Nicola Evans and Gemma Ridgway, both started their careers in a similar way, through an apprenticeship within the gas distribution sector. Here, they exchange experiences and pass the baton to each other to help raise the profile of women in engineering.

Nicola is our Director of Asset Management and joined the industry as a Gas Service Engineer apprentice in 1989. She has since gained a degree in Electronics and Instrumentation Systems and is a chartered Engineer.

Gemma started her career with National Grid as a Pressure Control and Storage apprentice in 2016 and now works as a Technician within our Asset Management team.

Nicola asked Gemma:

What do you enjoy about the role?

Every day the role is different, there are a lot of opportunities in the engineering industry to learn something new and people who will help you to give you back up and support within Penspen.

What would you change?

It is still classified as a male dominated industry. I lacked in support during my apprenticeship – I had to motivate myself to gain competency and work to the best of my ability.

How have you passed the baton on?

I completed STEM accreditation and went on to become a STEM ambassador, which involved visiting colleges and universities to encourage women into engineering and to promote the apprenticeship route into engineering.

If you were in my role what changes would you make?
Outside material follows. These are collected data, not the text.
-- pv_equiv track=rewrite | github.com/bohui/real2ai | backend/app/services/property_valuation_service.py | _extract_location_from_address
-- ===== SOURCE A (Python) =====
-- from typing import Dict, Any, List, Optional
--
-- def _extract_location_from_address(address: str) -> Dict[str, str]:
--     """Extract location components from address string."""
--     # Simple location extraction - in production, use proper address parsing
--     words = address.upper().split()
--
--     # Find Australian state
--     states = ["NSW", "VIC", "QLD", "WA", "SA", "TAS", "ACT", "NT"]
--     state = next((word for word in words if word in states), "NSW")
--
--     # Extract suburb (assume it's before the state)
--     try:
--         state_index = words.index(state)
--         if state_index > 0:
--             suburb = words[state_index - 1]
--         else:
--             suburb = "Unknown"
--     except ValueError:
--         suburb = "Unknown"
--
--     return {
--         "suburb": suburb.title(),
--         "state": state
--     }
-- ===== SOURCE B (Python) =====
-- def _extract_location_from_address(address: str) -> dict:
--     """Index-based approach: build a first-occurrence index of the words once,
--     then take the minimum position at which any state abbreviation occurs and
--     read the state and the preceding suburb back from the word list by index."""
--     words = address.upper().split()
--     first_at = {}
--     for i, w in enumerate(words):
--         if w not in first_at:
--             first_at[w] = i
--     states = ["NSW", "VIC", "QLD", "WA", "SA", "TAS", "ACT", "NT"]
--     positions = [first_at[s] for s in states if s in first_at]
--     if positions:
--         i = min(positions)
--         state = words[i]
--         suburb = words[i - 1] if i > 0 else "Unknown"
--     else:
--         state, suburb = "NSW", "Unknown"
--     return {"suburb": suburb.title(), "state": state}
-- ===== Notes on version B (the rewrite author's own statement) =====
-- stated objective: alternative
-- what changed: Replaces A's scan-for-the-first-state-word plus words.index/try-except by a first-occurrence position index (dict) built over enumerate(words), a minimum over the states' positions, and indexed reads of the state and suburb back from the word list.
import Mathlib
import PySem

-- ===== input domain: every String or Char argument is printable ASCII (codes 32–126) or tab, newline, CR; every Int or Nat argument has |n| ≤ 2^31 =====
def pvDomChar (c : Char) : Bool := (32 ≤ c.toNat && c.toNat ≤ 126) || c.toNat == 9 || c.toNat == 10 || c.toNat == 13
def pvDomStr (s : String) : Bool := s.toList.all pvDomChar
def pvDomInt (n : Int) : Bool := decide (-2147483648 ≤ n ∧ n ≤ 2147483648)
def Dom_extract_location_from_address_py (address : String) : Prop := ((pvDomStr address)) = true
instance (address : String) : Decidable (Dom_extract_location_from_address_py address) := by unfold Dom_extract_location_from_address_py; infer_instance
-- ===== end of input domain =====

-- B replaces A's scan-the-words-then-index approach by a first-occurrence position
-- index over the words, a minimum over the states' positions, and indexed reads
-- back into the word list (objective: alternative).

-- shared helpers: the Australian-state list literal and str.title (exact on ASCII:
-- Python's cased characters within printable ASCII are exactly the letters)
def pyStates : List String := ["NSW", "VIC", "QLD", "WA", "SA", "TAS", "ACT", "NT"]

def pyTitleAux : List Char → Bool → List Char
  | [], _ => []
  | c :: cs, prevAlpha =>
    if PySem.Chars.isalpha c then
      (if prevAlpha then PySem.Chars.lowerChar c else PySem.Chars.upperChar c) :: pyTitleAux cs true
    else
      c :: pyTitleAux cs false

def pyTitle (s : String) : String := String.ofList (pyTitleAux s.toList false)

-- ===== PORT A =====
def pyACore (words : List String) : List (String × String) :=
  let state := (words.find? (fun w => pyStates.contains w)).getD "NSW"
  -- words.index(state): some i → words[state_index - 1] (always in range since 0 < i,
  -- so List.getD is exact); none = ValueError branch → "Unknown"
  let suburb :=
    match PySem.List.index? words state with
    | some i => if 0 < i then words.getD (i - 1) "Unknown" else "Unknown"
    | none => "Unknown"
  [("suburb", pyTitle suburb), ("state", state)]

def extract_location_from_address_py (address : String) : List (String × String) :=
  pyACore (PySem.Str.split₀ (PySem.Str.upper address))

-- ===== PORT B =====
-- first_at: dict word → first position, built once over enumerate(words)
def altFirstAt (words : List String) : PySem.Dict String Int :=
  (PySem.List.enumerate words 0).foldl
    (fun d p => if d.contains p.2 then d else d.insert p.2 p.1) PySem.Dict.empty

-- positions = [first_at[s] for s in states if s in first_at]; i = min(positions);
-- words[i] / words[i-1] are in range (positions come from enumerate), so pyGetD is exact
def pyBCore (words : List String) : List (String × String) :=
  let firstAt := altFirstAt words
  let positions := pyStates.filterMap (fun s => firstAt.get? s)
  match PySem.List.min? positions (fun x => x) with
  | some i =>
      let state := PySem.List.pyGetD words i "Unknown"
      let suburb := if 0 < i then PySem.List.pyGetD words (i - 1) "Unknown" else "Unknown"
      [("suburb", pyTitle suburb), ("state", state)]
  | none => [("suburb", pyTitle "Unknown"), ("state", "NSW")]

def extract_location_from_address_py_alt (address : String) : List (String × String) :=
  pyBCore (PySem.Str.split₀ (PySem.Str.upper address))

-- ===== PRECONDITION & SPEC =====
def Spec_extract_location_from_address_py (address : String) (out : List (String × String)) : Prop := out = extract_location_from_address_py_alt address
instance (address : String) (out : List (String × String)) : Decidable (Spec_extract_location_from_address_py address out) := by unfold Spec_extract_location_from_address_py; infer_instance

-- ===== CLAIM (what is proved, stated in full; the proofs are below) =====
def Claim_equal_extract_location_from_address_py : Prop := ∀ (address : String), Dom_extract_location_from_address_py address → Spec_extract_location_from_address_py address (extract_location_from_address_py address)

-- ===== LEMMAS AND PROOFS =====

-- the fold builds exactly the first-occurrence index: lookup = index? shifted by the start
lemma altFirstAt_get (s : String) :
    ∀ (ws : List String) (k : Int) (d : PySem.Dict String Int),
    ((PySem.List.enumerate ws k).foldl
        (fun d p => if d.contains p.2 then d else d.insert p.2 p.1) d).get? s
      = (d.get? s).or ((PySem.List.index? ws s).map (fun n => (n : Int) + k)) := by
  intro ws
  induction ws with
  | nil => intro k d; simp [PySem.List.enumerate]
  | cons x ws ih =>
    intro k d
    rw [PySem.List.enumerate_cons, List.foldl_cons]
    by_cases hxs : x = s
    · subst hxs
      rw [PySem.List.index?_cons_self]
      by_cases hc : d.contains x
      · have hsome : (d.get? x).isSome := by
          rw [← PySem.Dict.contains_eq_isSome_get? d x]; exact hc
        simp only [hc, if_true, ih]
        cases hget : d.get? x with
        | none => rw [hget] at hsome; simp at hsome
        | some v => simp
      · simp only [hc, ih]
        cases hget : d.get? x with
        | none => simp
        | some v =>
          exfalso
          have : (d.get? x).isSome := by rw [hget]; rfl
          rw [← PySem.Dict.contains_eq_isSome_get? d x] at this
          simp [hc] at this
    · have hne : s ≠ x := fun h => hxs h.symm
      rw [PySem.List.index?_cons_of_ne _ (fun h => hxs h)]
      have hstep : ∀ d' : PySem.Dict String Int,
          (if d.contains x then d else d.insert x k).get? s = d.get? s := by
        intro _
        by_cases hc : d.contains x
        · simp [hc]
        · simp [hc, PySem.Dict.get?_insert_of_ne _ _ hne]
      rw [ih (k + 1), hstep PySem.Dict.empty]
      cases hidx : PySem.List.index? ws s with
      | none => simp
      | some n =>
        cases d.get? s with
        | some v => rfl
        | none =>
          simp only [Option.none_or]
          simp
          omega

lemma altFirstAt_get₀ (ws : List String) (s : String) :
    (altFirstAt ws).get? s = (PySem.List.index? ws s).map (fun n => (n : Int)) := by
  unfold altFirstAt
  rw [altFirstAt_get]
  simp [PySem.Dict.empty, PySem.Dict.get?]

-- the key equivalence on the split word list
lemma core_eq (ws : List String) : pyACore ws = pyBCore ws := by
  unfold pyACore pyBCore
  dsimp only
  cases hf : ws.find? (fun w => pyStates.contains w) with
  | none =>
    -- no word is a state ⇒ "NSW" ∉ ws, every state's index? is none
    have hall : ∀ w ∈ ws, pyStates.contains w = false := by
      intro w hw
      have := List.find?_eq_none.mp hf w hw
      simpa using this
    have hnos : ∀ s ∈ pyStates, PySem.List.index? ws s = none := by
      intro s hs
      rw [PySem.List.index?_eq_none_iff]
      intro hmem
      have := hall s hmem
      rw [List.contains_eq_mem] at this
      simp [hs] at this
    have hpos : pyStates.filterMap (fun s => (altFirstAt ws).get? s) = [] := by
      rw [List.filterMap_eq_nil_iff]
      intro s hs
      rw [altFirstAt_get₀, hnos s hs]
      rfl
    rw [hpos]
    have hnsw : PySem.List.index? ws "NSW" = none := hnos "NSW" (by decide)
    simp only [Option.getD_none, hnsw, PySem.List.min?]
    rfl
  | some st =>
    obtain ⟨hpst, pre, suf, hws, hpre⟩ := List.find?_eq_some_iff_append.mp hf
    have hstmem : st ∈ pyStates := by
      simpa using hpst
    have hprenot : ∀ w ∈ pre, pyStates.contains w = false := by
      intro w hw; simpa using hpre w hw
    have hstpre : st ∉ pre := fun h => by simp at hprenot; exact (hprenot st h) hstmem
    have hidxst : PySem.List.index? ws st = some pre.length :=
      (PySem.List.index?_eq_some_iff ws st pre.length).mpr ⟨pre, suf, hws, rfl, hstpre⟩
    -- every position is ≥ pre.length, and pre.length is attained (by st)
    have hmempos : ((pre.length : Int)) ∈ pyStates.filterMap (fun s => (altFirstAt ws).get? s) := by
      rw [List.mem_filterMap]
      exact ⟨st, hstmem, by rw [altFirstAt_get₀, hidxst]; rfl⟩
    have hlow : ∀ i ∈ pyStates.filterMap (fun s => (altFirstAt ws).get? s), (pre.length : Int) ≤ i := by
      intro i hi
      rw [List.mem_filterMap] at hi
      obtain ⟨s, hs, hget⟩ := hi
      rw [altFirstAt_get₀] at hget
      cases hidx : PySem.List.index? ws s with
      | none => rw [hidx] at hget; simp at hget
      | some m =>
        rw [hidx] at hget
        simp at hget
        subst hget
        have hidx2 := hidx
        obtain ⟨hm, hwm, -⟩ := PySem.List.getElem_of_index?_eq_some hidx2
        by_contra hlt
        push_cast at hlt
        have hmlt : m < pre.length := by exact_mod_cast not_le.mp hlt
        have : ws[m] ∈ pre := by
          subst hws
          rw [List.getElem_append_left hmlt]
          exact List.getElem_mem _
        have hcon := hprenot _ this
        rw [hwm, List.contains_eq_mem] at hcon
        simp [hs] at hcon
    -- min? of the positions is pre.length
    cases hmin : PySem.List.min? (pyStates.filterMap (fun s => (altFirstAt ws).get? s)) (fun x => x) with
    | none =>
      rw [PySem.List.min?_eq_none_iff] at hmin
      rw [hmin] at hmempos
      simp at hmempos
    | some i =>
      have hi1 : i ≤ (pre.length : Int) := PySem.List.min?_isMin hmin _ hmempos
      have hi2 : (pre.length : Int) ≤ i := hlow i (PySem.List.min?_mem hmin)
      have hieq : i = (pre.length : Int) := le_antisymm hi1 hi2
      subst hieq
      -- state read back by index: ws[pre.length] = st
      have hstate : PySem.List.pyGetD ws ((pre.length : Nat) : Int) "Unknown" = st := by
        rw [PySem.List.pyGetD_natCast]
        subst hws
        rw [List.getD_eq_getElem _ _ (by simp)]
        simp
      simp only [Option.getD_some, hidxst, hstate]
      -- the suburb branches agree: both read index pre.length - 1 (Nat vs Int subtraction agree since 0 < pre.length)
      by_cases hlen : 0 < pre.length
      · have hlt : (0 : Int) < (pre.length : Int) := by exact_mod_cast hlen
        rw [if_pos hlen, if_pos hlt]
        have : ((pre.length : Int) - 1) = ((pre.length - 1 : Nat) : Int) := by omega
        rw [this, PySem.List.pyGetD_natCast]
      · have h0 : pre.length = 0 := Nat.eq_zero_of_not_pos hlen
        rw [if_neg hlen, if_neg (by omega : ¬ (0:Int) < (pre.length : Int))]

-- ===== VERDICT (by name: the statement is the Claim_ definition above) =====
theorem extract_location_from_address_py_spec : Claim_equal_extract_location_from_address_py := by
  intro address _
  show extract_location_from_address_py address = extract_location_from_address_py_alt address
  unfold extract_location_from_address_py extract_location_from_address_py_alt
  exact core_eq _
I would make women aware that engineering is a good career to pursue by getting involved in STEM/local schools etc.

Gemma asked Nicola:

What challenges do you face being a director?

My challenges don’t necessarily relate to my gender. It’s probably more that I would like to spend time closer to the engineering element of our business but in my role I need to spend time using broader skills, such as commercial awareness, customer engagement and ensuring we meet all of our obligations and ambitions.

What is your favourite thing about your role?

I’m able to set the direction and I get a huge sense of achievement from not only hitting our performance targets but also developing our team members along the way.

How have you passed the baton on?

Like you, in my early career I spent quite a bit of time with young people in schools, colleges and universities, encouraging them into engineering. More recently, I have become a coach for junior engineers, guiding them through some of the challenges that being a woman in engineering can bring. (I have also coached lots of male engineers too).

What would you like to see in the future?

I would like engineering to be a lot more diverse – it would be great if no one batted an eyelid at seeing female engineers in the workplace. I would also like to see plenty of support and flexibility for all young engineers, who may be juggling families and work commitments.